### Problem requirements:
Identify every line in the records below that contains the word "what", and copy each of those lines.

---------- Data supplied

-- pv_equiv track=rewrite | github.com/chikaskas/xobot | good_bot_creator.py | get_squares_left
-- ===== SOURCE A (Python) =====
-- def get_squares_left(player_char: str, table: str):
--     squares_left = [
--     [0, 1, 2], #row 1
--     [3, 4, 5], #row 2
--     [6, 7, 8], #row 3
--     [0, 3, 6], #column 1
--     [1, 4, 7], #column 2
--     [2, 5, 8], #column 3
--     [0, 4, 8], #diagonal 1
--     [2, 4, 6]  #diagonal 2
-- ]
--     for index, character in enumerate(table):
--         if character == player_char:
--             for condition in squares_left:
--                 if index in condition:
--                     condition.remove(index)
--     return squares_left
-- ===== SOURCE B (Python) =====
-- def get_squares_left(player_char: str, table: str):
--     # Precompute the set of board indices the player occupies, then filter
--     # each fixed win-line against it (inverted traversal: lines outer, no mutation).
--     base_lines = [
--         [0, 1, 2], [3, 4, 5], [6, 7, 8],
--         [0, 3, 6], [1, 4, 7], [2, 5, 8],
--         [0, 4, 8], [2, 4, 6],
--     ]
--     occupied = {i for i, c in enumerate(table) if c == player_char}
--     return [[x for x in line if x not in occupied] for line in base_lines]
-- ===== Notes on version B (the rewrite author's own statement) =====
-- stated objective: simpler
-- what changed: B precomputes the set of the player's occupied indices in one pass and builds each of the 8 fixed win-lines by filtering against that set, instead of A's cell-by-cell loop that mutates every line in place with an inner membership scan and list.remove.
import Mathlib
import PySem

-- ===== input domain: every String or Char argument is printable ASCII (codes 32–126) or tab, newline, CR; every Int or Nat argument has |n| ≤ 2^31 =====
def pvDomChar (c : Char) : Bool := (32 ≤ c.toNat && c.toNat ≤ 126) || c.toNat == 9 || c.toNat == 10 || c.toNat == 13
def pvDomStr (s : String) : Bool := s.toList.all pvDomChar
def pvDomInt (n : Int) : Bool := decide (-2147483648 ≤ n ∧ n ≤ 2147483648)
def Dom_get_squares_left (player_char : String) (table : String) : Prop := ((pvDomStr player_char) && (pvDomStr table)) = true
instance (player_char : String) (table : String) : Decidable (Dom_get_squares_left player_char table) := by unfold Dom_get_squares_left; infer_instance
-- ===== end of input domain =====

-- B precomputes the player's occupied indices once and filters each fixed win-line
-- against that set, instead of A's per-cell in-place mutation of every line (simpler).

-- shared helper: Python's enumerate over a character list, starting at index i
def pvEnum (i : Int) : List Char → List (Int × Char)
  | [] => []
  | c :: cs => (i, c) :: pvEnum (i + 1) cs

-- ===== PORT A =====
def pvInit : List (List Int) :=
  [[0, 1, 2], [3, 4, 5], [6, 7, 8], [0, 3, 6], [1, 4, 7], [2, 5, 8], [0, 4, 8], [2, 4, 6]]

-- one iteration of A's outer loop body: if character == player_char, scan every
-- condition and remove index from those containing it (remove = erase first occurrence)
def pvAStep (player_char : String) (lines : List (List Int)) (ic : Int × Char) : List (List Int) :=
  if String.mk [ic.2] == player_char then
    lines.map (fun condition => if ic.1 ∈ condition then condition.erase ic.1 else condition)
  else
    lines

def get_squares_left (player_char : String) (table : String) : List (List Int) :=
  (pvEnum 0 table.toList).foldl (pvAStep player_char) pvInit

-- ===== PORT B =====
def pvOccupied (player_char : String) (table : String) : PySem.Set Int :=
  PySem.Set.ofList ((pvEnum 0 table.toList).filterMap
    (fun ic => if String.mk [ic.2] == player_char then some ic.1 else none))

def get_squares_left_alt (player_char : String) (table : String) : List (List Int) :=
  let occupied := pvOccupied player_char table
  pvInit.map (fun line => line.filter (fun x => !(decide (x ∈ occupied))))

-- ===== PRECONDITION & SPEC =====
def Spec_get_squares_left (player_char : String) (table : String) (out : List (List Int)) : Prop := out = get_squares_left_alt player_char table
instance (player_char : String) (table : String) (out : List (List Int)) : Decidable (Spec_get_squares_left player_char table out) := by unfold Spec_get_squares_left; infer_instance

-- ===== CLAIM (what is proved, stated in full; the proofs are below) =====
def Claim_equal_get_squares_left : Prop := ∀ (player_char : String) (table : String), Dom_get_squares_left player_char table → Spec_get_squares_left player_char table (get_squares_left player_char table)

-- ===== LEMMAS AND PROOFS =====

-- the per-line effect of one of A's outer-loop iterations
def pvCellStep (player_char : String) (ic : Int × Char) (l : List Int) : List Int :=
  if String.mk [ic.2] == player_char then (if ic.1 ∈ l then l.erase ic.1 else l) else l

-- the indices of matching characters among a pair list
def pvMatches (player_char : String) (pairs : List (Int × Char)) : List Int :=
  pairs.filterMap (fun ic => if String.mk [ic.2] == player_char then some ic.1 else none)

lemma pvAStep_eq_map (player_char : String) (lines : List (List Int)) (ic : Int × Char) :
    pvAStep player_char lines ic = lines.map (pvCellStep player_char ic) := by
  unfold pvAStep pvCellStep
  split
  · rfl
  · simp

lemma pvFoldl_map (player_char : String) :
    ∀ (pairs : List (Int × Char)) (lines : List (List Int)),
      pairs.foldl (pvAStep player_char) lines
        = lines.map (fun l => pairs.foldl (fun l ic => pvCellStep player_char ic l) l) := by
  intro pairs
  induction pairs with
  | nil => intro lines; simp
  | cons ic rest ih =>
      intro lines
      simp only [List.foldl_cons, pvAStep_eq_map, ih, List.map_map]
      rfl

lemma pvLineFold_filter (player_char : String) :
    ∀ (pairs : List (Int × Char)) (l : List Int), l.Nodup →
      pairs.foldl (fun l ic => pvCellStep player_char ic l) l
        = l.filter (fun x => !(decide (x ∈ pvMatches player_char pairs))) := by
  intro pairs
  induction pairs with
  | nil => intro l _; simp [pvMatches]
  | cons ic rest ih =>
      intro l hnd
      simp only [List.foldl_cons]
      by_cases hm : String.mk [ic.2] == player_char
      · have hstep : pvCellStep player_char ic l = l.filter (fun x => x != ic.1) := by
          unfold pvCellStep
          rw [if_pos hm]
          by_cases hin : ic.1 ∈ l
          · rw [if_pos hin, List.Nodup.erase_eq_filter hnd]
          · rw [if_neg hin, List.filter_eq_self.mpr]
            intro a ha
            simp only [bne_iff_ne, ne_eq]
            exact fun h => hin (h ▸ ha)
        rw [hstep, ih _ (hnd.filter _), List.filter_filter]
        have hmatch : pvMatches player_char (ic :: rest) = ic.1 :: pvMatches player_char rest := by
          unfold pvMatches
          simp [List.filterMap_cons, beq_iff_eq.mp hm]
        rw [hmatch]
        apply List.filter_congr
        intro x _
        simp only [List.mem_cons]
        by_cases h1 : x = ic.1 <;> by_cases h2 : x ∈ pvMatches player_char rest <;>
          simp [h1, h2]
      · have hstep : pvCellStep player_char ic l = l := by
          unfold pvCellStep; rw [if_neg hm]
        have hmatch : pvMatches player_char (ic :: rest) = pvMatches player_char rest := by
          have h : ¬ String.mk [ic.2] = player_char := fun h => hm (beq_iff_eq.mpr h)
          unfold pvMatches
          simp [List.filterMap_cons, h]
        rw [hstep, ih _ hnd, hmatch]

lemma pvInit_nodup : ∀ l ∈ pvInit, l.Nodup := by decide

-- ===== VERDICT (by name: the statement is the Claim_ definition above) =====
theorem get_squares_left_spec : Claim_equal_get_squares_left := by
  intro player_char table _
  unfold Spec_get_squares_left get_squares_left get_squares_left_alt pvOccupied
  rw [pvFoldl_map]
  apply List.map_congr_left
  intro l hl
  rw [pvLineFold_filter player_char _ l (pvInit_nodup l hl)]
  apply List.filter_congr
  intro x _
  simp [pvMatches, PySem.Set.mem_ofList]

--------------------

### Task output:
-- what changed: B precomputes the set of the player's occupied indices in one pass and builds each of the 8 fixed win-lines by filtering against that set, instead of A's cell-by-cell loop that mutates every line in place with an inner membership scan and list.remove.
-- ===== CLAIM (what is proved, stated in full; the proofs are below) =====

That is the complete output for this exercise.